-- pv_equiv track=rewrite | github.com/lexziconAI/cca-profiler | ccip/ccip_compose.py | format_body_to_three_lines
-- ===== SOURCE A (Python) =====
-- def format_body_to_three_lines(text: str) -> str:
--     """Convert paragraph to exactly 3 lines by splitting on sentence/semicolon boundaries."""
--     if not text:
--         return ""
--
--     # Split on sentence endings and semicolons
--     segments = []
--     current = ""
--
--     for char in text:
--         current += char
--         if char in '.;' and current.strip():
--             segments.append(current.strip())
--             current = ""
--
--     # Add any remaining text
--     if current.strip():
--         segments.append(current.strip())
--
--     # Take first three segments, pad if needed
--     while len(segments) < 3:
--         segments.append("")
--
--     return "\n".join(segments[:3])
-- ===== SOURCE B (Python) =====
-- def format_body_to_three_lines(text: str) -> str:
--     """Convert paragraph to exactly 3 lines by splitting on sentence/semicolon boundaries.
--
--     Early-stopping rewrite: only the first three segments are ever needed, so scan
--     segment by segment and stop as soon as three are collected, instead of
--     accumulating every segment of the whole text char by char.
--     """
--     if not text:
--         return ""
--
--     segs = []
--     rest = text
--     while len(segs) < 3 and rest:
--         i = 0
--         while i < len(rest) and rest[i] not in '.;':
--             i += 1
--         if i == len(rest):
--             t = rest.strip()
--             if t:
--                 segs.append(t)
--             rest = ""
--         else:
--             segs.append(rest[:i + 1].strip())
--             rest = rest[i + 1:]
--
--     return "\n".join(segs + [""] * (3 - len(segs)))
-- ===== Notes on version B (the rewrite author's own statement) =====
-- stated objective: alternative
-- what changed: Instead of accumulating every segment of the whole text char by char into a growing string, B scans segment by segment (jump to the next '.'/';' and slice) and stops as soon as the three needed segments are collected.
import Mathlib
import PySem

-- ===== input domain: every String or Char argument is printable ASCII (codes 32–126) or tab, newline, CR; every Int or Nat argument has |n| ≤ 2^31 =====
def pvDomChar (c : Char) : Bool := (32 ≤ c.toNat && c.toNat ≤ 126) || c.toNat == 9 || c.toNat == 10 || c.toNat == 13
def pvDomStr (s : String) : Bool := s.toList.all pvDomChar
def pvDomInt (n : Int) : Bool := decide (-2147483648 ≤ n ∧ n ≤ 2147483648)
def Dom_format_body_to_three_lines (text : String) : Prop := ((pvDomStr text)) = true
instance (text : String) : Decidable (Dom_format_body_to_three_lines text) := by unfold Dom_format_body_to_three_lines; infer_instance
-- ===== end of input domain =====

-- B stops scanning once three segments are found instead of accumulating every
-- segment of the whole text char by char (objective: alternative decomposition).

-- ===== PORT A =====
-- one step of A's `for char in text` loop: state = (segments, current)
def fbA_step (st : List (List Char) × List Char) (c : Char) : List (List Char) × List Char :=
  if (c = '.' || c = ';') && !(PySem.Chars.strip (st.2 ++ [c])).isEmpty then
    (st.1 ++ [PySem.Chars.strip (st.2 ++ [c])], [])
  else
    (st.1, st.2 ++ [c])

-- A's `while len(segments) < 3: segments.append("")`
def fbA_pad (segs : List (List Char)) : List (List Char) :=
  if segs.length < 3 then fbA_pad (segs ++ [[]]) else segs
termination_by 3 - segs.length
decreasing_by simp_all; omega

def format_body_to_three_lines (text : String) : String :=
  if text.toList = [] then "" else
  let st := text.toList.foldl fbA_step ([], [])
  let segs := if !(PySem.Chars.strip st.2).isEmpty then st.1 ++ [PySem.Chars.strip st.2] else st.1
  String.ofList (PySem.Chars.join ['\n'] ((fbA_pad segs).take 3))

-- ===== PORT B =====
def pvDelim (c : Char) : Bool := c = '.' || c = ';'

-- B's `while len(segs) < 3 and rest` loop; k = 3 - len(segs) is the fuel.
-- The inner index scan to the first delimiter is the takeWhile/dropWhile split.
def fbB_segs (k : Nat) (rest : List Char) : List (List Char) :=
  match k with
  | 0 => []
  | k + 1 =>
    if rest = [] then [] else
    match rest.dropWhile (fun c => !pvDelim c) with
    | [] =>
      if PySem.Chars.strip (rest.takeWhile (fun c => !pvDelim c)) = [] then []
      else [PySem.Chars.strip (rest.takeWhile (fun c => !pvDelim c))]
    | d :: rest' => PySem.Chars.strip (rest.takeWhile (fun c => !pvDelim c) ++ [d]) :: fbB_segs k rest'

def format_body_to_three_lines_alt (text : String) : String :=
  if text.toList = [] then "" else
  let segs := fbB_segs 3 text.toList
  String.ofList (PySem.Chars.join ['\n'] (segs ++ List.replicate (3 - segs.length) []))

-- ===== PRECONDITION & SPEC =====
def Spec_format_body_to_three_lines (text : String) (out : String) : Prop := out = format_body_to_three_lines_alt text
instance (text : String) (out : String) : Decidable (Spec_format_body_to_three_lines text out) := by unfold Spec_format_body_to_three_lines; infer_instance

-- ===== CLAIM (what is proved, stated in full; the proofs are below) =====
def Claim_equal_format_body_to_three_lines : Prop := ∀ (text : String), Dom_format_body_to_three_lines text → Spec_format_body_to_three_lines text (format_body_to_three_lines text)

-- ===== LEMMAS AND PROOFS =====

-- recursive characterisation of A's loop result (segments incl. tail handling)
def segA (cur : List Char) : List Char → List (List Char)
  | [] => if (PySem.Chars.strip cur).isEmpty then [] else [PySem.Chars.strip cur]
  | c :: rest =>
    if (c = '.' || c = ';') && !(PySem.Chars.strip (cur ++ [c])).isEmpty then
      PySem.Chars.strip (cur ++ [c]) :: segA [] rest
    else
      segA (cur ++ [c]) rest

lemma segA_cons (cur : List Char) (c : Char) (rest : List Char) :
    segA cur (c :: rest) =
      if (c = '.' || c = ';') && !(PySem.Chars.strip (cur ++ [c])).isEmpty then
        PySem.Chars.strip (cur ++ [c]) :: segA [] rest
      else segA (cur ++ [c]) rest := rfl

lemma strip_append_nonspace (cs : List Char) (c : Char) (hc : PySem.Chars.isspace c = false) :
    PySem.Chars.strip (cs ++ [c]) = PySem.Chars.lstrip cs ++ [c] := by
  have h1 : PySem.Chars.lstrip (cs ++ [c]) = PySem.Chars.lstrip cs ++ [c] := by
    simp only [PySem.Chars.lstrip, List.dropWhile_append]
    split_ifs with h
    · simp only [List.isEmpty_iff] at h
      rw [h]
      simp [hc]
    · rfl
  have h2 : PySem.Chars.rstrip (PySem.Chars.lstrip cs ++ [c]) = PySem.Chars.lstrip cs ++ [c] := by
    simp [PySem.Chars.rstrip, hc]
  rw [PySem.Chars.strip, h1, h2]

lemma strip_append_delim_ne_nil (cs : List Char) (c : Char) (hc : pvDelim c = true) :
    PySem.Chars.strip (cs ++ [c]) ≠ [] := by
  have hsp : PySem.Chars.isspace c = false := by
    simp only [pvDelim, Bool.or_eq_true, decide_eq_true_eq] at hc
    rcases hc with h | h <;> subst h <;> decide
  rw [strip_append_nonspace cs c hsp]
  simp

lemma foldl_segA (s : List Char) : ∀ (segs : List (List Char)) (cur : List Char),
    (if !(PySem.Chars.strip (s.foldl fbA_step (segs, cur)).2).isEmpty
     then (s.foldl fbA_step (segs, cur)).1 ++ [PySem.Chars.strip (s.foldl fbA_step (segs, cur)).2]
     else (s.foldl fbA_step (segs, cur)).1)
    = segs ++ segA cur s := by
  induction s with
  | nil =>
    intro segs cur
    simp only [List.foldl_nil, segA]
    split_ifs with h <;> simp_all
  | cons c rest ih =>
    intro segs cur
    rw [List.foldl_cons]
    by_cases h : ((c = '.' || c = ';') && !(PySem.Chars.strip (cur ++ [c])).isEmpty) = true
    · have hstep : fbA_step (segs, cur) c = (segs ++ [PySem.Chars.strip (cur ++ [c])], []) := by
        simp only [fbA_step]
        rw [if_pos h]
      rw [hstep, ih]
      rw [segA_cons, if_pos h, List.append_assoc]
      rfl
    · have hstep : fbA_step (segs, cur) c = (segs, cur ++ [c]) := by
        simp only [fbA_step]
        rw [if_neg h]
      rw [hstep, ih]
      rw [segA_cons, if_neg h]

lemma segs_take (s : List Char) : ∀ (k : Nat) (cur : List Char),
    (∀ c ∈ cur, pvDelim c = false) →
    fbB_segs k (cur ++ s) = (segA cur s).take k := by
  induction s with
  | nil =>
    intro k cur hcur
    match k with
    | 0 => simp [fbB_segs]
    | k + 1 =>
      by_cases h : cur = []
      · subst h
        simp [fbB_segs, segA, PySem.Chars.strip, PySem.Chars.lstrip, PySem.Chars.rstrip]
      · have hta : cur.takeWhile (fun x => !pvDelim x) = cur :=
          List.takeWhile_eq_self_iff.mpr (fun a ha => by rw [hcur a ha]; rfl)
        have hdr : cur.dropWhile (fun x => !pvDelim x) = [] :=
          List.dropWhile_eq_nil_iff.mpr (fun a ha => by rw [hcur a ha]; rfl)
        rw [List.append_nil, fbB_segs.eq_def]
        simp only [hdr, hta]
        rw [if_neg h]
        rw [segA.eq_def]
        simp only [List.isEmpty_iff]
        split_ifs <;> simp
  | cons c rest ih =>
    intro k cur hcur
    match k with
    | 0 => simp [fbB_segs]
    | k + 1 =>
      have hta : cur.takeWhile (fun x => !pvDelim x) = cur :=
        List.takeWhile_eq_self_iff.mpr (fun a ha => by rw [hcur a ha]; rfl)
      have hdr : cur.dropWhile (fun x => !pvDelim x) = [] :=
        List.dropWhile_eq_nil_iff.mpr (fun a ha => by rw [hcur a ha]; rfl)
      by_cases hc : pvDelim c = true
      · have hsplit_t : (cur ++ c :: rest).takeWhile (fun x => !pvDelim x) = cur := by
          rw [List.takeWhile_append, if_pos (by rw [hta])]
          rw [List.takeWhile_cons_of_neg (by simp [hc])]
          simp
        have hsplit_d : (cur ++ c :: rest).dropWhile (fun x => !pvDelim x) = c :: rest := by
          rw [List.dropWhile_append, if_pos (by rw [hdr]; rfl)]
          rw [List.dropWhile_cons_of_neg (by simp [hc])]
        have hcond : ((c = '.' || c = ';') && !(PySem.Chars.strip (cur ++ [c])).isEmpty) = true := by
          have hne := strip_append_delim_ne_nil cur c hc
          simp only [pvDelim, Bool.or_eq_true, decide_eq_true_eq] at hc
          simp only [Bool.and_eq_true, Bool.or_eq_true, decide_eq_true_eq, Bool.not_eq_true']
          exact ⟨hc, by simp [hne]⟩
        rw [fbB_segs.eq_def]
        simp only [hsplit_d, hsplit_t]
        rw [if_neg (by simp)]
        rw [segA_cons, if_pos hcond, List.take_succ_cons]
        have := ih k [] (by simp)
        rw [List.nil_append] at this
        rw [this]
      · have hc' : pvDelim c = false := by simpa using hc
        have hcond : ((c = '.' || c = ';') && !(PySem.Chars.strip (cur ++ [c])).isEmpty) = false := by
          simp only [pvDelim] at hc'
          simp only [Bool.and_eq_false_iff, Bool.or_eq_false_iff, decide_eq_false_iff_not]
          left
          constructor
          · intro h; exact absurd (Or.inl h) (by simpa using hc')
          · intro h; exact absurd (Or.inr h) (by simpa using hc')
        rw [segA_cons, if_neg (by simp [hcond])]
        have happ : cur ++ c :: rest = (cur ++ [c]) ++ rest := by simp
        rw [happ]
        exact ih (k + 1) (cur ++ [c]) (by
          intro a ha
          rcases List.mem_append.mp ha with h | h
          · exact hcur a h
          · simp only [List.mem_singleton] at h; subst h; exact hc')

lemma pad_take_three (P : List (List Char)) :
    (fbA_pad P).take 3 = P.take 3 ++ List.replicate (3 - (P.take 3).length) [] := by
  match P with
  | [] => rw [fbA_pad]; rw [fbA_pad]; rw [fbA_pad]; rw [fbA_pad]; simp
  | [a] => rw [fbA_pad]; rw [fbA_pad]; rw [fbA_pad]; simp
  | [a, b] => rw [fbA_pad]; rw [fbA_pad]; simp
  | a :: b :: c :: r =>
    rw [fbA_pad, if_neg (by simp only [List.length_cons]; omega)]
    simp [List.take_succ_cons]

-- ===== VERDICT (by name: the statement is the Claim_ definition above) =====
theorem format_body_to_three_lines_spec : Claim_equal_format_body_to_three_lines := by
  intro text _
  unfold Spec_format_body_to_three_lines format_body_to_three_lines format_body_to_three_lines_alt
  by_cases h : text.toList = []
  · simp [h]
  · rw [if_neg h, if_neg h]
    dsimp only
    have hA := foldl_segA text.toList [] []
    rw [List.nil_append] at hA
    rw [hA]
    have hB : fbB_segs 3 text.toList = (segA [] text.toList).take 3 := by
      have := segs_take text.toList 3 [] (by simp)
      rwa [List.nil_append] at this
    rw [hB, ← pad_take_three]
────────────────────
Everything from the line with "have h1 : PySem.Chars.lstrip" through the line with "rw [strip_append_nonspace cs c hsp]" should be written out exactly as it appears above, end lines included, and nothing outside that range.

**Reply to the exercise**
  have h1 : PySem.Chars.lstrip (cs ++ [c]) = PySem.Chars.lstrip cs ++ [c] := by
    simp only [PySem.Chars.lstrip, List.dropWhile_append]
    split_ifs with h
    · simp only [List.isEmpty_iff] at h
      rw [h]
      simp [hc]
    · rfl
  have h2 : PySem.Chars.rstrip (PySem.Chars.lstrip cs ++ [c]) = PySem.Chars.lstrip cs ++ [c] := by
    simp [PySem.Chars.rstrip, hc]
  rw [PySem.Chars.strip, h1, h2]

lemma strip_append_delim_ne_nil (cs : List Char) (c : Char) (hc : pvDelim c = true) :
    PySem.Chars.strip (cs ++ [c]) ≠ [] := by
  have hsp : PySem.Chars.isspace c = false := by
    simp only [pvDelim, Bool.or_eq_true, decide_eq_true_eq] at hc
    rcases hc with h | h <;> subst h <;> decide
  rw [strip_append_nonspace cs c hsp]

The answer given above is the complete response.